Lingtong Meng

and 8 more

Accurately estimating the spatial distribution of soil organic carbon (SOC) in coal mining regions is crucial for soil quality restoration and understanding global carbon cycling. Given the complex mechanisms influencing SOC in coal mining areas, research on the dynamic and high-precision digital analysis of SOC content before and after subsidence and reclamation in high groundwater mining sites remains limited. In this study, we employed four machine learning algorithms—Cubist, Random Forest (RF), Support Vector Machine (SVM), and Extreme Gradient Boosting (XGBoost)—in conjunction with a model fusion technique to analyze SOC content across various subsidence stages in high groundwater mining areas: control land (CL), subsided land (SL), and reclaimed land (RL). By integrating high-resolution imagery from China’s GF-1 satellite, we generated a predictive map of surface SOC content.
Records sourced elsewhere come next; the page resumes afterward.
-- Collapsing consecutive equal coordinates does not change the sweep.
lemma pvFoldl_step_collapse (P : List (Int × Int)) :
    ∀ s, (pvCollapse P).foldl pvStep s = P.foldl pvStep s := by
  fun_induction pvCollapse P with
  | case1 => intro s; rfl
  | case2 c d t ih =>
    intro s
    have htw : ∀ p ∈ t.takeWhile (fun p => p.1 == c), p.1 = c := by
      intro p hp
      simpa using List.mem_takeWhile_imp hp
    have hsplit : t.takeWhile (fun p => p.1 == c) ++ t.dropWhile (fun p => p.1 == c) = t :=
      List.takeWhile_append_dropWhile
    calc ((c, d + ((t.takeWhile (fun p => p.1 == c)).map (·.2)).sum) ::
            pvCollapse (t.dropWhile (fun p => p.1 == c))).foldl pvStep s
        = (pvCollapse (t.dropWhile (fun p => p.1 == c))).foldl pvStep
            (s.1 + (d + ((t.takeWhile (fun p => p.1 == c)).map (·.2)).sum), c,
             s.2.2 + |s.1| * (c - s.2.1)) := rfl
      _ = (t.dropWhile (fun p => p.1 == c)).foldl pvStep
            (s.1 + (d + ((t.takeWhile (fun p => p.1 == c)).map (·.2)).sum), c,
             s.2.2 + |s.1| * (c - s.2.1)) := ih _
      _ = ((c, d) :: t).foldl pvStep s := by
          have hstep : pvStep s (c, d) = (s.1 + d, c, s.2.2 + |s.1| * (c - s.2.1)) := rfl
          conv_rhs => rw [List.foldl_cons, hstep, ← hsplit, List.foldl_append,
            pvFoldl_step_const c _ htw]
          rw [← add_assoc]

-- Every coordinate of the collapsed list is a coordinate of the original.
lemma pvCollapse_fst_mem (P : List (Int × Int)) :
    ∀ q ∈ pvCollapse P, q.1 ∈ P.map (·.1) := by
  fun_induction pvCollapse P with
  | case1 => intro q hq; simp at hq
  | case2 c d t ih =>
    intro q hq
    rcases (List.mem_cons).mp hq with h | h
    · subst h; simp
    · have h1 := ih q h
      have hsub : (t.dropWhile (fun p => p.1 == c)).Sublist t := List.dropWhile_sublist _
      have : q.1 ∈ t.map (·.1) := (hsub.map (·.1)).subset h1
      simp [this]

-- Facts about the head group under sortedness: everything after the group is strictly larger.
lemma pvDropWhile_gt (c : Int) (t : List (Int × Int))
    (hsorted : t.Pairwise (fun p q => p.1 ≤ q.1))
    (hge : ∀ p ∈ t, c ≤ p.1) :
    ∀ p ∈ t.dropWhile (fun p => p.1 == c), c < p.1 := by
  intro p hp
  cases hdr : t.dropWhile (fun p => p.1 == c) with
  | nil => rw [hdr] at hp; simp at hp
  | cons q0 dr' =>
    have hq0ne : ¬ (q0.1 == c) = true := by
      have := List.head?_dropWhile_not (p := fun p => p.1 == c) (l := t)
      rw [hdr] at this
      simpa using this
    have hq0 : c < q0.1 := by
      have hq0t : q0 ∈ t := (List.dropWhile_sublist _).subset (by rw [hdr]; simp)
      have := hge q0 hq0t
      simp at hq0ne
      omega
    rw [hdr] at hp
    rcases List.mem_cons.mp hp with h | h
    · subst h; exact hq0
    · have hdsub : (t.dropWhile (fun p => p.1 == c)).Pairwise (fun p q => p.1 ≤ q.1) :=
        hsorted.sublist (List.dropWhile_sublist _)
      rw [hdr] at hdsub
      have := (List.pairwise_cons.mp hdsub).1 p h
      omega

-- Under sortedness, the collapsed list is strictly increasing in coordinate.
lemma pvCollapse_pairwise (P : List (Int × Int)) :
    P.Pairwise (fun p q => p.1 ≤ q.1) → (pvCollapse P).Pairwise (fun p q => p.1 < q.1) := by
  fun_induction pvCollapse P with
  | case1 => intro _; simp
  | case2 c d t ih =>
    intro hP
    have ht : t.Pairwise (fun p q => p.1 ≤ q.1) := (List.pairwise_cons.mp hP).2
    have hge : ∀ p ∈ t, c ≤ p.1 := fun p hp => (List.pairwise_cons.mp hP).1 p hp
    have hgt := pvDropWhile_gt c t ht hge
    refine List.pairwise_cons.mpr ⟨?_, ih (ht.sublist (List.dropWhile_sublist _))⟩
    intro q hq
    have := pvCollapse_fst_mem _ q hq
    rcases List.mem_map.mp this with ⟨p, hp, hpq⟩
    have := hgt p hp
    simpa [hpq] using this

-- Under sortedness, membership in the collapsed list is exactly (coordinate, its net).
lemma pvMem_collapse (P : List (Int × Int)) :
    P.Pairwise (fun p q => p.1 ≤ q.1) → ∀ (c v : Int),
      ((c, v) ∈ pvCollapse P ↔ c ∈ P.map (·.1) ∧ v = pvNet P c) := by
  fun_induction pvCollapse P with
  | case1 => intro _ c v; simp [pvNet]
  | case2 c0 d t ih =>
    intro hP c v
    have ht : t.Pairwise (fun p q => p.1 ≤ q.1) := (List.pairwise_cons.mp hP).2
    have hge : ∀ p ∈ t, c0 ≤ p.1 := fun p hp => (List.pairwise_cons.mp hP).1 p hp
    have hgt := pvDropWhile_gt c0 t ht hge
    have htw : ∀ p ∈ t.takeWhile (fun p => p.1 == c0), p.1 = c0 := by
      intro p hp; simpa using List.mem_takeWhile_imp hp
    have hsplit : t.takeWhile (fun p => p.1 == c0) ++ t.dropWhile (fun p => p.1 == c0) = t :=
      List.takeWhile_append_dropWhile
    have hnetP : ∀ x : Int, pvNet ((c0, d) :: t) x =
        (if c0 = x then d else 0) + pvNet (t.takeWhile (fun p => p.1 == c0)) x +
          pvNet (t.dropWhile (fun p => p.1 == c0)) x := by
      intro x
      rw [pvNet_cons]
      conv_lhs => rw [← hsplit]
      rw [pvNet_append]
      by_cases h : c0 = x
      · simp [h]
        ring
      · simp [h]
    by_cases hc : c = c0
    · subst hc
      have hdr0 : pvNet (t.dropWhile (fun p => p.1 == c)) c = 0 :=
        pvNet_eq_zero_of_forall_ne _ _ (fun p hp => by have := hgt p hp; omega)
      have hnotdr : (c, v) ∉ pvCollapse (t.dropWhile (fun p => p.1 == c)) := by
        intro hmem
        have := pvCollapse_fst_mem _ _ hmem
        rcases List.mem_map.mp this with ⟨p, hp, hpq⟩
        have := hgt p hp
        simp at hpq
        omega
      constructor
      · intro hmem
        rcases List.mem_cons.mp hmem with h | h
        · have hv : v = d + ((t.takeWhile (fun p => p.1 == c)).map (·.2)).sum := by
            have := congrArg Prod.snd h; simpa using this
          refine ⟨by simp, ?_⟩
          rw [hnetP c, hdr0, pvNet_eq_sum_of_forall_eq _ _ htw]
          simp [hv]
        · exact absurd h hnotdr
      · intro ⟨_, hv⟩
        have : v = d + ((t.takeWhile (fun p => p.1 == c)).map (·.2)).sum := by
          rw [hnetP c, hdr0, pvNet_eq_sum_of_forall_eq _ _ htw] at hv
          simp at hv
          omega
        simp [this]
    · have htw0 : pvNet (t.takeWhile (fun p => p.1 == c0)) c = 0 :=
        pvNet_eq_zero_of_forall_ne _ _ (fun p hp => by rw [htw p hp]; omega)
      have hnet : pvNet ((c0, d) :: t) c = pvNet (t.dropWhile (fun p => p.1 == c0)) c := by
        rw [hnetP c, htw0]
        simp [Ne.symm hc]
      have hmapfst : c ∈ ((c0, d) :: t).map (·.1) ↔
          c ∈ (t.dropWhile (fun p => p.1 == c0)).map (·.1) := by
        constructor
        · intro h
          have h' : c = c0 ∨ c ∈ t.map (·.1) := by simpa using h
          rcases h' with h' | h'
          · exact absurd h' hc
          · rw [← hsplit, List.map_append] at h'
            rcases List.mem_append.mp h' with h'' | h''
            · rcases List.mem_map.mp h'' with ⟨p, hp, hpc⟩
              exact absurd (by rw [← hpc]; exact htw p hp) hc
            · exact h''
        · intro h
          have hsub : (t.dropWhile (fun p => p.1 == c0)).Sublist t :=
            List.dropWhile_sublist _
          have : c ∈ t.map (·.1) := (hsub.map (·.1)).subset h
          simp [this]
      have hdw : (t.dropWhile (fun p => p.1 == c0)).Pairwise (fun p q => p.1 ≤ q.1) :=
        ht.sublist (List.dropWhile_sublist _)
      constructor
      · intro hmem
        rcases List.mem_cons.mp hmem with h | h
        · have := congrArg Prod.fst h; simp at this; exact absurd this hc
        · have := (ih hdw c v).mp h
          exact ⟨hmapfst.mpr this.1, by rw [hnet]; exact this.2⟩
      · intro ⟨hm, hv⟩
        have := (ih hdw c v).mpr ⟨hmapfst.mp hm, by rw [← hnet]; exact hv⟩
        exact List.mem_cons.mpr (Or.inr this)

-- pvCanon: membership and strict sortedness.
lemma pvMem_canon (E : List (Int × Int)) (c v : Int) :
    (c, v) ∈ pvCanon E ↔ c ∈ E.map (·.1) ∧ v = pvNet E c := by
  unfold pvCanon
  constructor
  · intro h
    rcases List.mem_map.mp h with ⟨c', hc', heq⟩
    have hc1 : c' = c := by have := congrArg Prod.fst heq; simpa using this
    have hv : v = pvNet E c := by
      have := congrArg Prod.snd heq; subst hc1; simpa using this.symm
    subst hc1
    refine ⟨?_, hv⟩
    have := (PySem.List.mem_sorted _ _ _ _).mp hc'
    exact (PySem.Set.mem_ofList _ _).mp this
  · intro ⟨hm, hv⟩
    subst hv
    refine List.mem_map.mpr ⟨c, ?_, rfl⟩
    exact (PySem.List.mem_sorted _ _ _ _).mpr ((PySem.Set.mem_ofList _ _).mpr hm)

lemma pvCanon_pairwise (E : List (Int × Int)) :
    (pvCanon E).Pairwise (fun p q => p.1 < q.1) := by
  unfold pvCanon
  rw [List.pairwise_map]
  simpa using PySem.List.sorted_ofList_pairwise_lt (E.map (·.1))

lemma pvPairwise_lt_nodup (l : List (Int × Int)) (h : l.Pairwise (fun p q => p.1 < q.1)) :
    l.Nodup :=
  h.imp (fun hpq => by intro he; rw [he] at hpq; omega)

-- MAIN uniqueness: a sorted permutation of E collapses to pvCanon E.
lemma pvCollapse_eq_canon (P E : List (Int × Int)) (hperm : P.Perm E)
    (hsorted : P.Pairwise (fun p q => p.1 ≤ q.1)) : pvCollapse P = pvCanon E := by
  have hmem : ∀ q : Int × Int, q ∈ pvCollapse P ↔ q ∈ pvCanon E := by
    intro ⟨c, v⟩
    rw [pvMem_collapse P hsorted c v, pvMem_canon E c v,
      pvNet_of_perm hperm, (hperm.map (·.1)).mem_iff]
  have hpwP := pvCollapse_pairwise P hsorted
  have hpwC := pvCanon_pairwise E
  have hpermPC : (pvCollapse P).Perm (pvCanon E) :=
    (List.perm_ext_iff_of_nodup (pvPairwise_lt_nodup _ hpwP)
      (pvPairwise_lt_nodup _ hpwC)).mpr hmem
  have h1 : PySem.List.sorted (pvCanon E) (fun p => p.1) = pvCollapse P :=
    PySem.List.sorted_eq_of_perm_of_pairwise_lt _ _ _ hpermPC hpwP
  have h2 : PySem.List.sorted (pvCanon E) (fun p => p.1) = pvCanon E :=
    PySem.List.sorted_eq_of_perm_of_pairwise_lt _ _ _ (List.Perm.refl _) hpwC
  rw [← h1, h2]

-- ---------- A-side bridge ----------

def pvGA (pair : List Int) : Int × Int :=
  (PySem.List.pyGetD pair 0 0, PySem.List.pyGetD [1, -1] (PySem.List.pyGetD pair 1 0) 0)

lemma pvGA_pair (c t : Int) : pvGA [c, t] = (c, PySem.List.pyGetD [1, -1] t 0) := by
  simp [pvGA, PySem.List.pyGetD, PySem.List.pyGet?, PySem.List.pyIdx?]

lemma pvGA_zero (c : Int) : pvGA [c, 0] = (c, 1) := by
  rw [pvGA_pair]
  norm_num [PySem.List.pyGetD, PySem.List.pyGet?, PySem.List.pyIdx?]

lemma pvGA_one (c : Int) : pvGA [c, 1] = (c, -1) := by
  rw [pvGA_pair]
  norm_num [PySem.List.pyGetD, PySem.List.pyGet?, PySem.List.pyIdx?]

-- The Python list L (after both build loops) as a flatMap.
def pvLA (A B : List Int) (r : Int) : List (List Int) :=
  A.flatMap (fun a => [[a - r, 0], [a + r, 1]]) ++ B.flatMap (fun b => [[b - r, 1], [b + r, 0]])

lemma pvBuildA (A : List Int) (r : Int) :
    ∀ acc : List (List Int),
      A.foldl (fun L i => (L ++ [[i - r, 0]]) ++ [[i + r, 1]]) acc =
        acc ++ A.flatMap (fun a => [[a - r, 0], [a + r, 1]]) := by
  induction A with
  | nil => intro acc; simp
  | cons a t _ => intro acc; simp [List.flatMap_def]

lemma pvBuildB (B : List Int) (r : Int) :
    ∀ acc : List (List Int),
      B.foldl (fun L i => (L ++ [[i - r, 1]]) ++ [[i + r, 0]]) acc =
        acc ++ B.flatMap (fun b => [[b - r, 1], [b + r, 0]]) := by
  induction B with
  | nil => intro acc; simp
  | cons b t _ => intro acc; simp [List.flatMap_def]

lemma pvMapGA_LA (A B : List Int) (r : Int) :
    (pvLA A B r).map pvGA = pvEvents A B r := by
  unfold pvLA pvEvents
  rw [List.map_append, List.map_flatMap, List.map_flatMap]
  simp only [List.map_cons, List.map_nil, pvGA_zero, pvGA_one]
Additionally, we utilized an optimal parameter-based geographical detector (OPGD) model to quantitatively identify the key factors driving SOC spatial variation within the study area. Our results indicate that the fusion model combining RF and Cubist outperformed the others, achieving a coefficient of determination (R 2) of 0.73, a root mean square error (RMSE) of 0.73 g/kg, and a ratio of performance to interquartile distance (RPIQ) of 2.50. The predictive map highlights that high SOC concentrations in the mining area are predominantly found in reclaimed lands. Organism-related factors emerged as the strongest explanatory variables for SOC content in these areas and constituted the most critical dataset in our model development. This cost-effective, high-efficiency approach offers valuable insights into SOC research and informs strategies for soil remediation in mining-affected lands.